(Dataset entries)
───

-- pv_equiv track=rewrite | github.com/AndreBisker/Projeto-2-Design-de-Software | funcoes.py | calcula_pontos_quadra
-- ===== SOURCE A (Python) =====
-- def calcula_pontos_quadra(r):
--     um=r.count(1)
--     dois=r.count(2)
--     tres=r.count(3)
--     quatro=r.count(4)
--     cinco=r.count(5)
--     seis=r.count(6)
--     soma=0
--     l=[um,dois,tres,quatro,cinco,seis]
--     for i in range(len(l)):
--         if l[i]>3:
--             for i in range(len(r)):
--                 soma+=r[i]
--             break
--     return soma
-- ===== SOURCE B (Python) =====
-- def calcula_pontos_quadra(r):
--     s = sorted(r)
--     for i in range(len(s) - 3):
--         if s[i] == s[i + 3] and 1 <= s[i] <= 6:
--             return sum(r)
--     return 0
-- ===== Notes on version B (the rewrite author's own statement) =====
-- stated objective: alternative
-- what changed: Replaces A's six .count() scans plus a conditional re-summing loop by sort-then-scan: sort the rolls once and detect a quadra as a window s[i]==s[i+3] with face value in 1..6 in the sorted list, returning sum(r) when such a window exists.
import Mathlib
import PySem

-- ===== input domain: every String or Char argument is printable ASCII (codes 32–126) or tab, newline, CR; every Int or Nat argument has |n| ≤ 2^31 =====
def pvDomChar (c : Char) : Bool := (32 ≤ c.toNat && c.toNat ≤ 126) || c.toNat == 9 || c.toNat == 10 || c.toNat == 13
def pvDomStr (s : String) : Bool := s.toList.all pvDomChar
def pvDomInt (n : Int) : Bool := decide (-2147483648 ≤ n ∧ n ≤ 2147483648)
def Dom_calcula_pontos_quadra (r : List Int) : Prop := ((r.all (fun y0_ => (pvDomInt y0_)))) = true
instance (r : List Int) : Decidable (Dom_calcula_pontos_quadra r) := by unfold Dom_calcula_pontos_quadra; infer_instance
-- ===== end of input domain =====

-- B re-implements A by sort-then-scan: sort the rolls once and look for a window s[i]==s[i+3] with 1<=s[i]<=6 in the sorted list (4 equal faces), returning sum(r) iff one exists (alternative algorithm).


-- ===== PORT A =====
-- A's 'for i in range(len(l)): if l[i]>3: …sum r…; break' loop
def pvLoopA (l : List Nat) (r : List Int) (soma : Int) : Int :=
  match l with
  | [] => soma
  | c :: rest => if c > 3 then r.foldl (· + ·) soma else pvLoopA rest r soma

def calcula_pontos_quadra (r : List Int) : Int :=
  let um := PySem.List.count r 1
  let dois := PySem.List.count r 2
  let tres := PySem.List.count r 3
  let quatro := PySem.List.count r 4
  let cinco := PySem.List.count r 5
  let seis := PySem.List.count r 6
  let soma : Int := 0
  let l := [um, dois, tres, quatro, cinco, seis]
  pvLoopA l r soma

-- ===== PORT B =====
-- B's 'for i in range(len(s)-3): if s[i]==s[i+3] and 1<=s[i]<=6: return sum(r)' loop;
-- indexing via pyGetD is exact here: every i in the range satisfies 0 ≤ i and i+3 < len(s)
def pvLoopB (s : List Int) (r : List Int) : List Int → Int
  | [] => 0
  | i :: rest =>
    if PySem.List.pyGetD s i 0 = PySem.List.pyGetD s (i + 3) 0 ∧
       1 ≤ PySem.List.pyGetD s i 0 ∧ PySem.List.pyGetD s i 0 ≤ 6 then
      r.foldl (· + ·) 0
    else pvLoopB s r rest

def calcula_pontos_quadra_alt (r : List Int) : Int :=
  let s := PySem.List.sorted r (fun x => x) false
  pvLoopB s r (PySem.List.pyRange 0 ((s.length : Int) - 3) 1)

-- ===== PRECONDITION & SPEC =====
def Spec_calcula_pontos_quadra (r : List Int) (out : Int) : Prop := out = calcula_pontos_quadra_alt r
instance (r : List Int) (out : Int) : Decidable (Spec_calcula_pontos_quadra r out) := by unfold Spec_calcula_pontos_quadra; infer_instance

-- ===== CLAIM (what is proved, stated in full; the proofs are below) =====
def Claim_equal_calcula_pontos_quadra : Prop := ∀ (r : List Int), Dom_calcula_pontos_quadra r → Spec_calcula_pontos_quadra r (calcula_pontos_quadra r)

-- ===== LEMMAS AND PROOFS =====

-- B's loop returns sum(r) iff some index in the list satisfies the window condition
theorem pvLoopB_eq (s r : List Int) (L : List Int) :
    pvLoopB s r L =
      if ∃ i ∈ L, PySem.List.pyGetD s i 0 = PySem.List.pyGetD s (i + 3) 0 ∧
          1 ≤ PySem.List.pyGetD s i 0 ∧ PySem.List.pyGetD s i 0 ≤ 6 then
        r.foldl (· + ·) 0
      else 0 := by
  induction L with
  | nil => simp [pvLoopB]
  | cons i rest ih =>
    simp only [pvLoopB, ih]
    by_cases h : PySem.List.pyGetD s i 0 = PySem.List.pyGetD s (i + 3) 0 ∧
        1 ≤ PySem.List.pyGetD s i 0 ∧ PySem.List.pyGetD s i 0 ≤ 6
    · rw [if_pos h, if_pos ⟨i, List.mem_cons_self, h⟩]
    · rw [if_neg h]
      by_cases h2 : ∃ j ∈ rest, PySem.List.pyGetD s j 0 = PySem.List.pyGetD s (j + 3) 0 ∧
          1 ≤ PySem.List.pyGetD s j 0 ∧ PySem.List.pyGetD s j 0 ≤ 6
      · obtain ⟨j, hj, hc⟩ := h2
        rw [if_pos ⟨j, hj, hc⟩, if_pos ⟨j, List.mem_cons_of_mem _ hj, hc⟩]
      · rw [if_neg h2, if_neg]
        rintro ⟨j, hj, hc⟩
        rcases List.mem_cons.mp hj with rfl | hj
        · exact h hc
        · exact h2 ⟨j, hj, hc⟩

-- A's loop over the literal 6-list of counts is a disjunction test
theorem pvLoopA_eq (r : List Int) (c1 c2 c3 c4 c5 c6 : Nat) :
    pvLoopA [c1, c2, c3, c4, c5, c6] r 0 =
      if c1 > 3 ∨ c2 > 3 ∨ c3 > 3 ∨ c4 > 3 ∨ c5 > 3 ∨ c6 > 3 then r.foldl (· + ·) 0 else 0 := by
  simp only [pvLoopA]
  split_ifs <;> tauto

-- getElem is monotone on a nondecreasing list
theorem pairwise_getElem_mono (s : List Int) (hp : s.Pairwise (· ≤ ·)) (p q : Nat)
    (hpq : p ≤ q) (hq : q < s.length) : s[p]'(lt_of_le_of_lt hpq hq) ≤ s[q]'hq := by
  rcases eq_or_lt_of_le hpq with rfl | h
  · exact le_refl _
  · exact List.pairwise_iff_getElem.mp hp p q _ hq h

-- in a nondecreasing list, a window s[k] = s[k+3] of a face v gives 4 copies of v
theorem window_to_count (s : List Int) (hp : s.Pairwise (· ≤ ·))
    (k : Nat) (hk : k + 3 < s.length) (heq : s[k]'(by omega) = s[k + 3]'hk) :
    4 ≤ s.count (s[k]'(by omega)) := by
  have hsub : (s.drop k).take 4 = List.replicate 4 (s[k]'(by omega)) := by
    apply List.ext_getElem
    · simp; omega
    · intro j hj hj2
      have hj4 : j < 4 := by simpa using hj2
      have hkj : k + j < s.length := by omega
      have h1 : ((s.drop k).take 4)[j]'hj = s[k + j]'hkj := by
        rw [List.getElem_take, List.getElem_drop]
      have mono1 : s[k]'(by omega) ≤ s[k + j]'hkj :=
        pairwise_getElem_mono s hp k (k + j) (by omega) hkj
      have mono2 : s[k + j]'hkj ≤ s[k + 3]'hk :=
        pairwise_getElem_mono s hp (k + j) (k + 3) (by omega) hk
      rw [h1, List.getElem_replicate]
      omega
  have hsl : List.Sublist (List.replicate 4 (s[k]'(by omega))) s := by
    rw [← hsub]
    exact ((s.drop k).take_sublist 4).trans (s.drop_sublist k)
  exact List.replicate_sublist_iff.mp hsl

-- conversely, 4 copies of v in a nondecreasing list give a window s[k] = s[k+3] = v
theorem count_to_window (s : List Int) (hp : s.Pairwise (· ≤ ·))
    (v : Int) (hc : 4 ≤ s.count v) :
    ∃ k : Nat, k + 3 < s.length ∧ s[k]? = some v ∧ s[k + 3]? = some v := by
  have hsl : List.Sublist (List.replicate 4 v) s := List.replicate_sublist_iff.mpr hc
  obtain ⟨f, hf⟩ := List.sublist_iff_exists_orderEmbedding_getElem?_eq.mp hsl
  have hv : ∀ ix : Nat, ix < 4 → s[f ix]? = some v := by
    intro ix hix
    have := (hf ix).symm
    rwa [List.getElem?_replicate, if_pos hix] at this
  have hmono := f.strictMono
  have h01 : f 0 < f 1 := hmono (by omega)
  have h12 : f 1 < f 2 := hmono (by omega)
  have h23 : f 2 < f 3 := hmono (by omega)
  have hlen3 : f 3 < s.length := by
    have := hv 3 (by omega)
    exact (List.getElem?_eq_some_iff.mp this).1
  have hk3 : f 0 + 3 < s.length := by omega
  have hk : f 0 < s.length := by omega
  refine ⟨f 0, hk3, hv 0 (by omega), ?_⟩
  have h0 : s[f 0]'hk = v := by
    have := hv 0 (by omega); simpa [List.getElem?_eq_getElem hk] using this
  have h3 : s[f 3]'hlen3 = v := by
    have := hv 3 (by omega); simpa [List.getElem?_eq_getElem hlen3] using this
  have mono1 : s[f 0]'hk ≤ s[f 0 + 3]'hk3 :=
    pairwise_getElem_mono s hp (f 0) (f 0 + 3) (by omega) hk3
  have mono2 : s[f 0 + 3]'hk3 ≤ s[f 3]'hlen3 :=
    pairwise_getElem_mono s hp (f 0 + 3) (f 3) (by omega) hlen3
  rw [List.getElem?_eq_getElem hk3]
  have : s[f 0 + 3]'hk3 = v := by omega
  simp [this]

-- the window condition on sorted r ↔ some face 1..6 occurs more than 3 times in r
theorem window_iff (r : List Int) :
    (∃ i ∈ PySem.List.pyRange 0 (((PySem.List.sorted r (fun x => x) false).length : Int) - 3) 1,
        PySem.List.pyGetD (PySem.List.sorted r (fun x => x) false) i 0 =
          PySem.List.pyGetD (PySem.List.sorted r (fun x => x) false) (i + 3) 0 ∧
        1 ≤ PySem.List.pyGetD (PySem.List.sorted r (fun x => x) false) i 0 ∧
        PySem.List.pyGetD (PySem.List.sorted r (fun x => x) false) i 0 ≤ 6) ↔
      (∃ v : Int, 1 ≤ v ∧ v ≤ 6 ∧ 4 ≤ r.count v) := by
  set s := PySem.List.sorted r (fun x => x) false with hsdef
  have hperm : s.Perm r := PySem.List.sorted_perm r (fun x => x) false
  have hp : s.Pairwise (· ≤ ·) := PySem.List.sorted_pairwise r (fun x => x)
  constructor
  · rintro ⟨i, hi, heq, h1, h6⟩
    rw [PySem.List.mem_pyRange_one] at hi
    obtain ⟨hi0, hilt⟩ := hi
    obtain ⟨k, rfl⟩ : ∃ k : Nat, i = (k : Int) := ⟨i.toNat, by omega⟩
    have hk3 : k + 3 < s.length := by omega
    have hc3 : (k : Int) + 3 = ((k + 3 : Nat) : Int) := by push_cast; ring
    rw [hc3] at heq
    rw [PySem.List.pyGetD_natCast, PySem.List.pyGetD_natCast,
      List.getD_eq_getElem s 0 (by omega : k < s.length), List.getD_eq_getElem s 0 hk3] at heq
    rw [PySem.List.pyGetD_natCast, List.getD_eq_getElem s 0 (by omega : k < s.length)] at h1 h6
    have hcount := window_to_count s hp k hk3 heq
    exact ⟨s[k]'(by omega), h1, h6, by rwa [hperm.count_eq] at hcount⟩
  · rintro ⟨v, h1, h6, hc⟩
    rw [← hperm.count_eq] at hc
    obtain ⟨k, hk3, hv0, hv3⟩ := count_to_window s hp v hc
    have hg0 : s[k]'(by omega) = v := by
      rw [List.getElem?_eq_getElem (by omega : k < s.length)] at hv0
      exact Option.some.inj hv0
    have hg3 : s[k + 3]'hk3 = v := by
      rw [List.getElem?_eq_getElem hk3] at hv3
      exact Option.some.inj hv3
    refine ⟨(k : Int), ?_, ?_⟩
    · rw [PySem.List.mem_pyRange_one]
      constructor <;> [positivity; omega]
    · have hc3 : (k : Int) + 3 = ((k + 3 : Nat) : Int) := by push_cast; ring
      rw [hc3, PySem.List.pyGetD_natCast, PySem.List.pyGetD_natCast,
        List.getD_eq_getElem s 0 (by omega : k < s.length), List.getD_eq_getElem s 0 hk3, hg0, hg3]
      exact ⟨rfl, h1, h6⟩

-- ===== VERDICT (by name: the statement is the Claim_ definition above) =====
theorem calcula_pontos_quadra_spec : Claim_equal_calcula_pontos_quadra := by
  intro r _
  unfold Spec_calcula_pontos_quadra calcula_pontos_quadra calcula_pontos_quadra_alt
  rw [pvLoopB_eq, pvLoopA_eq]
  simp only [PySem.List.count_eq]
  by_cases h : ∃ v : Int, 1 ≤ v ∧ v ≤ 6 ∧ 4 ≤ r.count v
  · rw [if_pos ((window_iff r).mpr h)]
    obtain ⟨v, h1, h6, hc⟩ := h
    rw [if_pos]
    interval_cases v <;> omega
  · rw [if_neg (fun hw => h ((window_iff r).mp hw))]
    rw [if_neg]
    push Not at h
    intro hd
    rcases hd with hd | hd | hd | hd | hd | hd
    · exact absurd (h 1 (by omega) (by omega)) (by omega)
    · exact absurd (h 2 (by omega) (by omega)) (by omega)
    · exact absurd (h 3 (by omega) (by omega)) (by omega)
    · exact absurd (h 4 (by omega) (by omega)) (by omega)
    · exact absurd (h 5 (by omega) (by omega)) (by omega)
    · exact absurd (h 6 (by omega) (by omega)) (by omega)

───

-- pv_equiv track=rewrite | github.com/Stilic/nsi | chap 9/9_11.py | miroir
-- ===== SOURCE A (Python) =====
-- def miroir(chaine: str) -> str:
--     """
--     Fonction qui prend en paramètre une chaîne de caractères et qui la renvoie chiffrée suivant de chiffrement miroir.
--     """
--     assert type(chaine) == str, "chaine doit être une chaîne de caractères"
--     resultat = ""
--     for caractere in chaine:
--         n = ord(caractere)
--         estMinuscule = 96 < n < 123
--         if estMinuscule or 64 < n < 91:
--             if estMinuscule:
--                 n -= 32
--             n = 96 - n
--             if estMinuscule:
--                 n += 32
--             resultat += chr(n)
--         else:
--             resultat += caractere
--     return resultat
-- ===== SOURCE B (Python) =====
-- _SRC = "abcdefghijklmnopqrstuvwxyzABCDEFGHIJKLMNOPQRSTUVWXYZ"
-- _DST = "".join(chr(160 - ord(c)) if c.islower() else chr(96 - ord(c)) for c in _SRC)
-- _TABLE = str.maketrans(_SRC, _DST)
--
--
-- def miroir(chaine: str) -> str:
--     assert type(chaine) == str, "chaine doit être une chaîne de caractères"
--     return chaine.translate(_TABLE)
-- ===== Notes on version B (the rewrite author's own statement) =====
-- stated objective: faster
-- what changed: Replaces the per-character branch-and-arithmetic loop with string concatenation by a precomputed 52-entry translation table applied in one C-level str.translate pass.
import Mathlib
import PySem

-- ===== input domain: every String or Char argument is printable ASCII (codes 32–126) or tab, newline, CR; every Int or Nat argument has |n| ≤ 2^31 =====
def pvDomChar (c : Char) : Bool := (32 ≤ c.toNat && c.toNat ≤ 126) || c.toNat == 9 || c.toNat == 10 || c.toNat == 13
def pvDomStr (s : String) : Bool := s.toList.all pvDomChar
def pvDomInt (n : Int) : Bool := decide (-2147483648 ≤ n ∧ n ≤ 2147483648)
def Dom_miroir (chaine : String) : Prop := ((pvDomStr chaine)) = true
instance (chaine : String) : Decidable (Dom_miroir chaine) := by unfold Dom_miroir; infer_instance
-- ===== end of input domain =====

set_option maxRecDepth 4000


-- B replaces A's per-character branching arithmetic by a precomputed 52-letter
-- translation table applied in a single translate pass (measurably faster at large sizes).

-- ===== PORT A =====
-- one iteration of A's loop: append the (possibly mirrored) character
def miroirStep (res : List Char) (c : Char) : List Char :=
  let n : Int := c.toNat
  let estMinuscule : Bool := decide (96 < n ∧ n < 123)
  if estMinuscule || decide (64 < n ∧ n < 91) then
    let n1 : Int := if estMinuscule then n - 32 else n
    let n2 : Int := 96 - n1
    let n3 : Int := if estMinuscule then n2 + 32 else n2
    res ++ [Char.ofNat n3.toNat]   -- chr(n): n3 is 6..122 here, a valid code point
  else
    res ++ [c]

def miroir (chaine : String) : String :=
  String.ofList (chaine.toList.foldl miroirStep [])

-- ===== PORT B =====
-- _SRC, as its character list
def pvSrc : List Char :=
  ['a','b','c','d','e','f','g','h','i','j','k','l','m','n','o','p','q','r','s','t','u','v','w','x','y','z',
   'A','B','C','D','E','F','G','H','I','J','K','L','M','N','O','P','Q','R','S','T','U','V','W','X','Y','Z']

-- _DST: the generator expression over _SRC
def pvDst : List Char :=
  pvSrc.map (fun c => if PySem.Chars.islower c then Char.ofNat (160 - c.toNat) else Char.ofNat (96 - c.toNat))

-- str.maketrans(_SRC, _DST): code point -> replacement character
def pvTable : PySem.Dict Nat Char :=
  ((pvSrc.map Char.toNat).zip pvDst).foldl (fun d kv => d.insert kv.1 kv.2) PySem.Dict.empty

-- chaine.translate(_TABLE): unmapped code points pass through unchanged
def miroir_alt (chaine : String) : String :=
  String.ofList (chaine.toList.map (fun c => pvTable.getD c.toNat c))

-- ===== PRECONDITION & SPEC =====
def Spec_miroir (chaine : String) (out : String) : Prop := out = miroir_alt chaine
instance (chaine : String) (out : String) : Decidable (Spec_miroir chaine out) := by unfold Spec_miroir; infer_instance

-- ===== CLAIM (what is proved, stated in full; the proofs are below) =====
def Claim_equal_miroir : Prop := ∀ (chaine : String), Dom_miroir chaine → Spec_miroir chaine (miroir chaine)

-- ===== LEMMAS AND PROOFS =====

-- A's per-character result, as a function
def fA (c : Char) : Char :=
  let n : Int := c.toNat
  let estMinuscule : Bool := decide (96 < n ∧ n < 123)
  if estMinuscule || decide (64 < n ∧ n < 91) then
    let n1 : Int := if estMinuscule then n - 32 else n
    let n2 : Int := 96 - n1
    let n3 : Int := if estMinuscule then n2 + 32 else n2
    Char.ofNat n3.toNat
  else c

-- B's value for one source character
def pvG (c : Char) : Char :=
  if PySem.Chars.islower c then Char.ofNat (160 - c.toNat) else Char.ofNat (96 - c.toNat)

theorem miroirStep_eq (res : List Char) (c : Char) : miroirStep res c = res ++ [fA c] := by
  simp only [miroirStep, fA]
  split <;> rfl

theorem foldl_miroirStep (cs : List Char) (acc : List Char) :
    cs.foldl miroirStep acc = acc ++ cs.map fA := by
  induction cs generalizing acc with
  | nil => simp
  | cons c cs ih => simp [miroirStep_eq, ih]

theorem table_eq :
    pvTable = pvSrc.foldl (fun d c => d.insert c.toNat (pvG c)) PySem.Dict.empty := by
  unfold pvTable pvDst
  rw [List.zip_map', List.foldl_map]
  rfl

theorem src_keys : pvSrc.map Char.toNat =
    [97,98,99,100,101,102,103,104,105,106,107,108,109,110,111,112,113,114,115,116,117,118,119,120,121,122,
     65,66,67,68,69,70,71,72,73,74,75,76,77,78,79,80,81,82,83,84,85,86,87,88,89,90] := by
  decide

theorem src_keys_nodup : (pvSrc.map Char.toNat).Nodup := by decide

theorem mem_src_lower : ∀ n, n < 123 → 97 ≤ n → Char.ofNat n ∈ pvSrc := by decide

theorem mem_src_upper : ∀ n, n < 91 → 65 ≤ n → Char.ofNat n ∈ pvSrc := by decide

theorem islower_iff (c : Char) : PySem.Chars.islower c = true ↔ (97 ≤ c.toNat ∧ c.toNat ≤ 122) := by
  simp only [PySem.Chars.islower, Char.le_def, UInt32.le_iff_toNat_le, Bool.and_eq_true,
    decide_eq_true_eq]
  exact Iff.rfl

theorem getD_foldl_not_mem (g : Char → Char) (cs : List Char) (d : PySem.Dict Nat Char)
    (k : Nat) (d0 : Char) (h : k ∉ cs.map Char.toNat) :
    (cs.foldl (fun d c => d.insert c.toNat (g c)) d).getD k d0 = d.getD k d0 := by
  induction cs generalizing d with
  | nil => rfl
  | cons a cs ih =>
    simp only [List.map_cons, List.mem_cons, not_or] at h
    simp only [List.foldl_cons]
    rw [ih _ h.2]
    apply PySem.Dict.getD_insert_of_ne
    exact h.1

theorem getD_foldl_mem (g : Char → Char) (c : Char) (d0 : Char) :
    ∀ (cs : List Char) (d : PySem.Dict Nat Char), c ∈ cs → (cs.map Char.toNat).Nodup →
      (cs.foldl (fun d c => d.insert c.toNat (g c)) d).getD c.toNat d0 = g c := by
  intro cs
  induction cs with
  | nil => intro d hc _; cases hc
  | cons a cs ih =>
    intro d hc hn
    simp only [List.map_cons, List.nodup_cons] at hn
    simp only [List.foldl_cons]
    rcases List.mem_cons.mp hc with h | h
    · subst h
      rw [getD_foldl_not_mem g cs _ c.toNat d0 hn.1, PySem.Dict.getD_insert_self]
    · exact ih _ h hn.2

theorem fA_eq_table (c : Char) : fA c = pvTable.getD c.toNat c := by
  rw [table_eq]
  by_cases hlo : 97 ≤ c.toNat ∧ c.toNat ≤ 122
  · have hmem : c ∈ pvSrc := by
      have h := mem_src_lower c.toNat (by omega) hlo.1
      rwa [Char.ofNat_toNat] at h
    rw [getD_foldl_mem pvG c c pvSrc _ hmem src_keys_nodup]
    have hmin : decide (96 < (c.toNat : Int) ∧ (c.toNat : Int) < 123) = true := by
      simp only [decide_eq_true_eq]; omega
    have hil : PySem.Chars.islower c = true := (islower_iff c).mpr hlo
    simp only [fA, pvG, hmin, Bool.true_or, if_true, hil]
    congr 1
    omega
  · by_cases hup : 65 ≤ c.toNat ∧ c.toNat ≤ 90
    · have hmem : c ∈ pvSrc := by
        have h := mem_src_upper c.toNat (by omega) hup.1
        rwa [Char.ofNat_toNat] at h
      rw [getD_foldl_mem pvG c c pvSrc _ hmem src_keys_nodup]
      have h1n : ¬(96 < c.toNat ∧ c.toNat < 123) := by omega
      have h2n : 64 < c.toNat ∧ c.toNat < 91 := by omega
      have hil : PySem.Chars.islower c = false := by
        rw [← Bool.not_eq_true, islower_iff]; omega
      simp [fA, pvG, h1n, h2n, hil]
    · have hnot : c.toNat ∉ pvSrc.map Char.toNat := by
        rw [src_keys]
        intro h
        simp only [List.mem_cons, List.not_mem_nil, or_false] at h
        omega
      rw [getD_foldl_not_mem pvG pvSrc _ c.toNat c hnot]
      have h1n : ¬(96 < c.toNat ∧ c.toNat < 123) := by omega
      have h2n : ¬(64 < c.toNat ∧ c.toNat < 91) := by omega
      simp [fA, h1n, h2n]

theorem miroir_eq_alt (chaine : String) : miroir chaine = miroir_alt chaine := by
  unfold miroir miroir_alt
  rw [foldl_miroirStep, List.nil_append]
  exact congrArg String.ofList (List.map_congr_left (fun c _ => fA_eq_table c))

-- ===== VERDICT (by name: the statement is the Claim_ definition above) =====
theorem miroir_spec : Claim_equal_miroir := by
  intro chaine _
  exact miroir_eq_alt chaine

───

--- Your goal ---
Filter the entries down to the lines containing "translate". Copy each of those lines.

--- Completed task ---
--     return chaine.translate(_TABLE)
-- what changed: Replaces the per-character branch-and-arithmetic loop with string concatenation by a precomputed 52-entry translation table applied in one C-level str.translate pass.
-- translation table applied in a single translate pass (measurably faster at large sizes).
-- chaine.translate(_TABLE): unmapped code points pass through unchanged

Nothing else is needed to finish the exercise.